> _Work item_
Where the string "over" occurs in a line of the entries below, copy that line.

> _Given information_
-- pv_equiv track=rewrite | github.com/kurt-lgtm/AppyHour | AppyHourMCP/tools/ops_summary_builder.py | _classify_fc_from_tags
-- ===== SOURCE A (Python) =====
-- def _classify_fc_from_tags(tags_str: str) -> str | None:
--     """Classify an order's FC from its standalone Shopify tags.
--
--     Looks for exact tags: RMFG, COG, GRIPCA (standalone, not prefixed).
--     Falls back to RMFG_*, COG_*, GRIPCA_* prefixed tags.
--     Returns the FC name or None if no match.
--     """
--     tags = [t.strip() for t in tags_str.split(",")]
--     # Check standalone FC tags first (most reliable)
--     for tag in tags:
--         tag_upper = tag.upper()
--         if tag_upper == "RMFG":
--             return "RMFG"
--         if tag_upper == "COG":
--             return "COG"
--         if tag_upper == "GRIPCA":
--             return "GRIPCA"
--     # Fallback: prefixed tags
--     for tag in tags:
--         tag_upper = tag.upper()
--         if tag_upper.startswith("RMFG_") or tag_upper.startswith("RMFG-"):
--             return "RMFG"
--         if tag_upper.startswith("COG_") or tag_upper.startswith("COG-"):
--             return "COG"
--         if tag_upper.startswith("GRIPCA_") or tag_upper.startswith("GRIPCA-"):
--             return "GRIPCA"
--     return None
-- ===== SOURCE B (Python) =====
-- def _classify_fc_from_tags(tags_str: str) -> str | None:
--     """Single pass: standalone match returns immediately; the first prefixed
--     match is recorded once in a fallback variable and returned after the loop."""
--     fallback = None
--     for raw in tags_str.split(","):
--         u = raw.strip().upper()
--         for fc in ("RMFG", "COG", "GRIPCA"):
--             if u == fc:
--                 return fc
--             if fallback is None and (u.startswith(fc + "_") or u.startswith(fc + "-")):
--                 fallback = fc
--     return fallback
-- ===== Notes on version B (the rewrite author's own statement) =====
-- stated objective: alternative
-- what changed: Replaced A's two sequential scans over the tag list (standalone pass, then prefixed pass) by a single pass that returns immediately on a standalone match and records the first prefixed match once in a fallback variable returned after the loop.
import Mathlib
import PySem

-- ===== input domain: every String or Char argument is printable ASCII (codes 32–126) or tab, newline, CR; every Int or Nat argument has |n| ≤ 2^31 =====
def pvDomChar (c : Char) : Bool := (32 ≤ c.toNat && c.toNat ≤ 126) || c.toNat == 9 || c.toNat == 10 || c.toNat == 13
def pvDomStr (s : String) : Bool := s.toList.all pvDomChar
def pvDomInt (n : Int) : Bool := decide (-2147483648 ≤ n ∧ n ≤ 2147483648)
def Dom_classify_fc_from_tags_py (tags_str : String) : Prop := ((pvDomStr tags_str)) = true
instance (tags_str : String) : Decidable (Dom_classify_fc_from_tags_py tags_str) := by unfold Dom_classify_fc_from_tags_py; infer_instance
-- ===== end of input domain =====

-- B replaces A's two sequential scans by one pass with a set-once fallback variable (alternative decomposition, same cost).
-- String operations are ported on the List Char side (PySem.Chars), exact for the stated ASCII domain.

-- ===== PORT A =====
-- first loop of A: standalone FC tags
def pvA_standalone : List (List Char) → Option String
  | [] => none
  | tag :: rest =>
    let u := PySem.Chars.upper tag
    if u = "RMFG".toList then some "RMFG"
    else if u = "COG".toList then some "COG"
    else if u = "GRIPCA".toList then some "GRIPCA"
    else pvA_standalone rest

-- second loop of A: prefixed FC tags
def pvA_prefixed : List (List Char) → Option String
  | [] => none
  | tag :: rest =>
    let u := PySem.Chars.upper tag
    if PySem.Chars.startswith u "RMFG_".toList || PySem.Chars.startswith u "RMFG-".toList then some "RMFG"
    else if PySem.Chars.startswith u "COG_".toList || PySem.Chars.startswith u "COG-".toList then some "COG"
    else if PySem.Chars.startswith u "GRIPCA_".toList || PySem.Chars.startswith u "GRIPCA-".toList then some "GRIPCA"
    else pvA_prefixed rest

def classify_fc_from_tags_py (tags_str : String) : Option String :=
  let tags := (PySem.Chars.splitOn tags_str.toList [',']).map PySem.Chars.strip
  match pvA_standalone tags with
  | some r => some r
  | none => pvA_prefixed tags

-- ===== PORT B =====
def pvB_fcs : List (List Char) := ["RMFG".toList, "COG".toList, "GRIPCA".toList]

-- B's inner loop over the three FC names: .inl r = early return, .inr fb = updated fallback
def pvB_tag (u : List Char) : List (List Char) → Option String → (Option String) ⊕ (Option String)
  | [], fb => .inr fb
  | fc :: rest, fb =>
    if u = fc then .inl (some (String.ofList fc))
    else
      let fb' := if fb.isNone && (PySem.Chars.startswith u (fc ++ ['_']) || PySem.Chars.startswith u (fc ++ ['-']))
                 then some (String.ofList fc) else fb
      pvB_tag u rest fb'

-- B's single outer loop over the raw comma-separated pieces
def pvB_loop : List (List Char) → Option String → Option String
  | [], fb => fb
  | raw :: rest, fb =>
    let u := PySem.Chars.upper (PySem.Chars.strip raw)
    match pvB_tag u pvB_fcs fb with
    | .inl r => r
    | .inr fb' => pvB_loop rest fb'

def classify_fc_from_tags_py_alt (tags_str : String) : Option String :=
  pvB_loop (PySem.Chars.splitOn tags_str.toList [',']) none

-- ===== PRECONDITION & SPEC =====
def Spec_classify_fc_from_tags_py (tags_str : String) (out : Option String) : Prop := out = classify_fc_from_tags_py_alt tags_str
instance (tags_str : String) (out : Option String) : Decidable (Spec_classify_fc_from_tags_py tags_str out) := by unfold Spec_classify_fc_from_tags_py; infer_instance

-- ===== CLAIM (what is proved, stated in full; the proofs are below) =====
def Claim_equal_classify_fc_from_tags_py : Prop := ∀ (tags_str : String), Dom_classify_fc_from_tags_py tags_str → Spec_classify_fc_from_tags_py tags_str (classify_fc_from_tags_py tags_str)

-- ===== LEMMAS AND PROOFS =====
-- Loop invariant: B's single pass equals A's standalone scan, falling back to the
-- recorded value, falling back to A's prefixed scan.
theorem pvB_loop_eq (raws : List (List Char)) (fb : Option String) :
    pvB_loop raws fb =
      (match pvA_standalone (raws.map PySem.Chars.strip) with
       | some r => some r
       | none =>
         match fb with
         | some x => some x
         | none => pvA_prefixed (raws.map PySem.Chars.strip)) := by
  induction raws generalizing fb with
  | nil => cases fb <;> simp [pvB_loop, pvA_standalone, pvA_prefixed]
  | cons raw rest ih =>
    simp only [pvB_loop, pvB_fcs, pvB_tag, List.map_cons, pvA_standalone, pvA_prefixed]
    have h1 : "RMFG".toList ++ ['_'] = "RMFG_".toList := rfl
    have h2 : "RMFG".toList ++ ['-'] = "RMFG-".toList := rfl
    have h3 : "COG".toList ++ ['_'] = "COG_".toList := rfl
    have h4 : "COG".toList ++ ['-'] = "COG-".toList := rfl
    have h5 : "GRIPCA".toList ++ ['_'] = "GRIPCA_".toList := rfl
    have h6 : "GRIPCA".toList ++ ['-'] = "GRIPCA-".toList := rfl
    have hr : String.ofList "RMFG".toList = "RMFG" := rfl
    have hc : String.ofList "COG".toList = "COG" := rfl
    have hg : String.ofList "GRIPCA".toList = "GRIPCA" := rfl
    rw [h1, h2, h3, h4, h5, h6, hr, hc, hg]
    cases fb <;> split_ifs <;> simp_all

-- ===== VERDICT (by name: the statement is the Claim_ definition above) =====
theorem classify_fc_from_tags_py_spec : Claim_equal_classify_fc_from_tags_py := by
  intro tags_str _
  unfold Spec_classify_fc_from_tags_py classify_fc_from_tags_py classify_fc_from_tags_py_alt
  rw [pvB_loop_eq]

> _Exercise solution_
-- what changed: Replaced A's two sequential scans over the tag list (standalone pass, then prefixed pass) by a single pass that returns immediately on a standalone match and records the first prefixed match once in a fallback variable returned after the loop.
-- B's inner loop over the three FC names: .inl r = early return, .inr fb = updated fallback
-- B's single outer loop over the raw comma-separated pieces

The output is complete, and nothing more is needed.